WHAT THIS TASK INVOLVES:
Your job with the data below is to output exactly the lines from the one holding "-- ===== PORT B" down to the one holding "[], out, run", both included, and no others.

[RECORDS SHOWN — start]

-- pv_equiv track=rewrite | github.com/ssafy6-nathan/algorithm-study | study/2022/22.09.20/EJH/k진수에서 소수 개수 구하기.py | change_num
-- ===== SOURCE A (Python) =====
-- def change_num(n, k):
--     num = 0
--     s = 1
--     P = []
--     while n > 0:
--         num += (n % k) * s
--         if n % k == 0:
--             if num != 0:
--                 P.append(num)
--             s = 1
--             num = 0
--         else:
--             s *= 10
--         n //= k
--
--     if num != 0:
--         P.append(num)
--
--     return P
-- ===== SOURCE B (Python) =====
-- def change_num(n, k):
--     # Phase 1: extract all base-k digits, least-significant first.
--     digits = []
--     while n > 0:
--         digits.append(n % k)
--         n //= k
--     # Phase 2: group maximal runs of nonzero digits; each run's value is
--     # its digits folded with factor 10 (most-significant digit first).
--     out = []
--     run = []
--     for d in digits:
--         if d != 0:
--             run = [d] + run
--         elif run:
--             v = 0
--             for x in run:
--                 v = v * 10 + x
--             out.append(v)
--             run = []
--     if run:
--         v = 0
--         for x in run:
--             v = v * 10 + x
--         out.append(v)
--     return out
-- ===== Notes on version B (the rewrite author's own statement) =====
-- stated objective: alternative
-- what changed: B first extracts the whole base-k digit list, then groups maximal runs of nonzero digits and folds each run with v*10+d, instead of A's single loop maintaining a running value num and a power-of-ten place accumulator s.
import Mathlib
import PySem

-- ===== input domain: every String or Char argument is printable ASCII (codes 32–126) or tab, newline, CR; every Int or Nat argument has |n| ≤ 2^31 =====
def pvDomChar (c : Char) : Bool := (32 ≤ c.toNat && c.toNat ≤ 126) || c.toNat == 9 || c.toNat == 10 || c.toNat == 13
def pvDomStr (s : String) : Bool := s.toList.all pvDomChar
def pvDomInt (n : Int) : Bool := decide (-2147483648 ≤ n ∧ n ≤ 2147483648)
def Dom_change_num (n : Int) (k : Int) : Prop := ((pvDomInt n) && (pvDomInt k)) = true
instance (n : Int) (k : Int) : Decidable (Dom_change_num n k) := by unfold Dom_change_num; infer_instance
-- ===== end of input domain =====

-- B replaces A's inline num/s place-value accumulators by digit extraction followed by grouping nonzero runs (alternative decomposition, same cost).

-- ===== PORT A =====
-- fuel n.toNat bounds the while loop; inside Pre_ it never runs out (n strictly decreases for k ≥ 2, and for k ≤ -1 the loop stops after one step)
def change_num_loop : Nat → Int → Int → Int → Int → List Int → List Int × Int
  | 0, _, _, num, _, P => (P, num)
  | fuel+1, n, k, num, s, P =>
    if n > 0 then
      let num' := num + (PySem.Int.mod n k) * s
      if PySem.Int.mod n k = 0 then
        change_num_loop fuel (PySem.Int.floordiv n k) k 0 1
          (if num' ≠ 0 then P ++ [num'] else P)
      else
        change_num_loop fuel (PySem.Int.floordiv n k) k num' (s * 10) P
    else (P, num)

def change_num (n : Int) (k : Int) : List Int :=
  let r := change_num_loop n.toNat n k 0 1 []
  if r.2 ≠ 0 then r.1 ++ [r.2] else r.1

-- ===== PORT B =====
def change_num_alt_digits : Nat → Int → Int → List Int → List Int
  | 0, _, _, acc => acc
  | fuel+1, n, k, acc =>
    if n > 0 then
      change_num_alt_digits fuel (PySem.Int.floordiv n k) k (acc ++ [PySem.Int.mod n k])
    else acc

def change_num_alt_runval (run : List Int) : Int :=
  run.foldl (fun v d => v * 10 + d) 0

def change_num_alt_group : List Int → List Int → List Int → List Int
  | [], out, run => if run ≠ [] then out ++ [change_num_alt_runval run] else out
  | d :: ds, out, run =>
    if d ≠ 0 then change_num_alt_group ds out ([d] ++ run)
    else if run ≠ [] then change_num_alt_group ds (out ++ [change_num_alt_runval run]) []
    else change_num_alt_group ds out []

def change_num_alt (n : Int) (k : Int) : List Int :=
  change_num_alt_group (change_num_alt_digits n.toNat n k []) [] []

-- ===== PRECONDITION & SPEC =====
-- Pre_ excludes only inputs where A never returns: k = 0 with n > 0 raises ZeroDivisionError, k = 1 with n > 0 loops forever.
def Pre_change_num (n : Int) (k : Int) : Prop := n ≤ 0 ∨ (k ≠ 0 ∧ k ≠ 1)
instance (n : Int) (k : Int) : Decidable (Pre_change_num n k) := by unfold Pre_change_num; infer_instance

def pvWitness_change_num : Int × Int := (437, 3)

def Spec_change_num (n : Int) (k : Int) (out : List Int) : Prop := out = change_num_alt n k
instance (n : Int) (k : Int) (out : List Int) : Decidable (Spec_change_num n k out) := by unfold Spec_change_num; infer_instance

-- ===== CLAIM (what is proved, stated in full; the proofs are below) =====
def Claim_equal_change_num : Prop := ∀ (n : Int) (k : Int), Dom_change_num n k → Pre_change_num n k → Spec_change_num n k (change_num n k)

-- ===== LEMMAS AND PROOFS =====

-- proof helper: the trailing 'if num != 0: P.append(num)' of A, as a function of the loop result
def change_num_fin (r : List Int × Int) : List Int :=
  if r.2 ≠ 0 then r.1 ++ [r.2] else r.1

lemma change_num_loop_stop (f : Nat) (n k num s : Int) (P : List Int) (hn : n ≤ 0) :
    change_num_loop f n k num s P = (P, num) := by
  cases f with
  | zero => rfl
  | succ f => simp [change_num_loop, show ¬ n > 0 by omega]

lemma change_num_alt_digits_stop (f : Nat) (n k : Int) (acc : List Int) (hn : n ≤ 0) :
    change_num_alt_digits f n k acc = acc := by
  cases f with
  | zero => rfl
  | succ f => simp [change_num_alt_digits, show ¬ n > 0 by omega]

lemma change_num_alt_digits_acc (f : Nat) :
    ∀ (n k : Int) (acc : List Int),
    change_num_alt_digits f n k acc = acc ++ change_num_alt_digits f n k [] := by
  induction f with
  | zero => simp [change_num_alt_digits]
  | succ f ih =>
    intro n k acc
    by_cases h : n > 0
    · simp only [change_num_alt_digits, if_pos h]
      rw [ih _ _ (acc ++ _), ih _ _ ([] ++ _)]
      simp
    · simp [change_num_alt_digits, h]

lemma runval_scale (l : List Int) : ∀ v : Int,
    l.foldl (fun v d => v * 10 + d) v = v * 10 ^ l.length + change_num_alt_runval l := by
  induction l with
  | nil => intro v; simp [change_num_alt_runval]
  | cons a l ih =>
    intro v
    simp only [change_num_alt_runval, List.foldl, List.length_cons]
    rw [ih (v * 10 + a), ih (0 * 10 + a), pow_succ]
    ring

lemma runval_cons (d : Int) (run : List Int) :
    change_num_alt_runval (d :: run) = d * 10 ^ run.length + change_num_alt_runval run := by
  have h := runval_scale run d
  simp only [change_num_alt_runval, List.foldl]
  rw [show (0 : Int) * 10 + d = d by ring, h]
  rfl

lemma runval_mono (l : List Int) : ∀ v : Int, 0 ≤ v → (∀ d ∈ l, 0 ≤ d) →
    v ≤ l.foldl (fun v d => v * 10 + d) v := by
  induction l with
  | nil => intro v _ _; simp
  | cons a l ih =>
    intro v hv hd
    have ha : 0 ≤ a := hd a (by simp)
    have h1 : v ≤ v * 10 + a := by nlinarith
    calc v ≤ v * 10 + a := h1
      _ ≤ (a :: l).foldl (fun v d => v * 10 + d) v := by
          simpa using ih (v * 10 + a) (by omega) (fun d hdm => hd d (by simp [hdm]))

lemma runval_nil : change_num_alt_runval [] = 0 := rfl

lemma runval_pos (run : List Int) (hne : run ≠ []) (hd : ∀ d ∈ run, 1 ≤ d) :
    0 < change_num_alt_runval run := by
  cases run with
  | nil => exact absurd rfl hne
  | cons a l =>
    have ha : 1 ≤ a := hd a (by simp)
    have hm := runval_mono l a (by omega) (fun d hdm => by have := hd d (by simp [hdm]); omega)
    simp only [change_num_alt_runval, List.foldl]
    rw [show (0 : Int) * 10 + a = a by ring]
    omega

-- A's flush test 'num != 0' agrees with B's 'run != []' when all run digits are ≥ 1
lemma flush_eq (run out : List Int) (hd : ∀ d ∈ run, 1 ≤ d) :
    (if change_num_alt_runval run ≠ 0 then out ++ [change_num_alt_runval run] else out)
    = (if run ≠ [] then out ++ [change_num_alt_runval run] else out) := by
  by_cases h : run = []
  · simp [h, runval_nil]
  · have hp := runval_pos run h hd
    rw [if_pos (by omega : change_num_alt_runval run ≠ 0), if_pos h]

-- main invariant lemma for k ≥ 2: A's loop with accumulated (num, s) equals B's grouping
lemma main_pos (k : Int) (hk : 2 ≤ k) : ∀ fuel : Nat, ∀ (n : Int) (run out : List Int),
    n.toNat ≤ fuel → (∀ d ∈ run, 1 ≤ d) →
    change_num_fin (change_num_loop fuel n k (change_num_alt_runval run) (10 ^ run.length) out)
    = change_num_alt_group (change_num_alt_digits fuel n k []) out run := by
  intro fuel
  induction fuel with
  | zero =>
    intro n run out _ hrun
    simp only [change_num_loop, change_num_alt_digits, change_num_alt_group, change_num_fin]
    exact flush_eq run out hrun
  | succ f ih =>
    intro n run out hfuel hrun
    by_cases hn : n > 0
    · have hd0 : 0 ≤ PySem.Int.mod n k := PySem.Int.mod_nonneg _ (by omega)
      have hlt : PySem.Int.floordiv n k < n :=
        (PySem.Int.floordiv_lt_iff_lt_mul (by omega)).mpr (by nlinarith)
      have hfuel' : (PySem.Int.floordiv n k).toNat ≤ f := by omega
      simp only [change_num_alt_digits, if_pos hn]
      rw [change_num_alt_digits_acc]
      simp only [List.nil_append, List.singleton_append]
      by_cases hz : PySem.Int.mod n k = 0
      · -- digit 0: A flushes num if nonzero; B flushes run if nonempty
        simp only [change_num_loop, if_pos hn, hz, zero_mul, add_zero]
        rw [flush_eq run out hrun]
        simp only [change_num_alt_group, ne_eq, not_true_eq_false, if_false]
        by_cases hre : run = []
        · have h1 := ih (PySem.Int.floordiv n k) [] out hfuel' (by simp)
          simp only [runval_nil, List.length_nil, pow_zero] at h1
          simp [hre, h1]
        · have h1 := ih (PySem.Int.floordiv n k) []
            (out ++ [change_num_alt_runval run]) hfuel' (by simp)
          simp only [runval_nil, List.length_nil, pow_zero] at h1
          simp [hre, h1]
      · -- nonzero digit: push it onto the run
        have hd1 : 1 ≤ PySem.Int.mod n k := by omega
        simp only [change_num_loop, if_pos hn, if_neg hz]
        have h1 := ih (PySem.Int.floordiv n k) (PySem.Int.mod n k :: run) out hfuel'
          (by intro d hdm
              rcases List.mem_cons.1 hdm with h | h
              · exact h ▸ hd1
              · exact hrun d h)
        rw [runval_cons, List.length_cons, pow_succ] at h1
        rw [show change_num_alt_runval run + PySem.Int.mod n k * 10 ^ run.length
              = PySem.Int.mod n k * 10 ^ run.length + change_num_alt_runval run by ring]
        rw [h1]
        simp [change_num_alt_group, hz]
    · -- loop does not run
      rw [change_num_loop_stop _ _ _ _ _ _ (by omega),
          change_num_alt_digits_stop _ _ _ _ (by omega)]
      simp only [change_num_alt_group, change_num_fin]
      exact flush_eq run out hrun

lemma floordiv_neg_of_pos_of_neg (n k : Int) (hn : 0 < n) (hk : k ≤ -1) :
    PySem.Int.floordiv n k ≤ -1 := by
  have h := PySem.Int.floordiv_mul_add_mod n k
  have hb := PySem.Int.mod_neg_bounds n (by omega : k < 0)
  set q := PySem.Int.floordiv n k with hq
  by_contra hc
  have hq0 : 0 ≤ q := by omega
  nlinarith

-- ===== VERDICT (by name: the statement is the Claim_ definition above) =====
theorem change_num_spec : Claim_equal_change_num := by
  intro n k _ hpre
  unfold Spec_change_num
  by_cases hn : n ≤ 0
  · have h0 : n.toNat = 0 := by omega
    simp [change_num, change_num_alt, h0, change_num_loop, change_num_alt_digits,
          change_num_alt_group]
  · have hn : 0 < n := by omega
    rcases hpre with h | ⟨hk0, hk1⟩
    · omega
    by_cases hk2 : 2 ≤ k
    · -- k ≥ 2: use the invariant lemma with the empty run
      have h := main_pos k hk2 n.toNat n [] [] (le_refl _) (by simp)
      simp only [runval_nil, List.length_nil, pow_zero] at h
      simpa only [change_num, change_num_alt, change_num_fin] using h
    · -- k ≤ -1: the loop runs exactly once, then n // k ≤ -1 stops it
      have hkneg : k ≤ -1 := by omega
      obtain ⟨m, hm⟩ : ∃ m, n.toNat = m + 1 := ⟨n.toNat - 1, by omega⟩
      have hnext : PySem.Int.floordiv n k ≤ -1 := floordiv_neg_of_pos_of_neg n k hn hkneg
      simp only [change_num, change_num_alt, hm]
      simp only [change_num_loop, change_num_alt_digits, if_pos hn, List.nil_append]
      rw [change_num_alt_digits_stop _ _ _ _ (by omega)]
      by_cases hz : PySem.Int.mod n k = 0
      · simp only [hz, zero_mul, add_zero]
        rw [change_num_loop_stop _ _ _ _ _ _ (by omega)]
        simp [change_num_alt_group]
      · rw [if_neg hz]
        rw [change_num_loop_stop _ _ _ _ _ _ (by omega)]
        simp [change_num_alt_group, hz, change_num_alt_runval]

[RECORDS SHOWN — finish]

ANSWER TO THIS TASK:
-- ===== PORT B =====
def change_num_alt_digits : Nat → Int → Int → List Int → List Int
  | 0, _, _, acc => acc
  | fuel+1, n, k, acc =>
    if n > 0 then
      change_num_alt_digits fuel (PySem.Int.floordiv n k) k (acc ++ [PySem.Int.mod n k])
    else acc

def change_num_alt_runval (run : List Int) : Int :=
  run.foldl (fun v d => v * 10 + d) 0

def change_num_alt_group : List Int → List Int → List Int → List Int
  | [], out, run => if run ≠ [] then out ++ [change_num_alt_runval run] else out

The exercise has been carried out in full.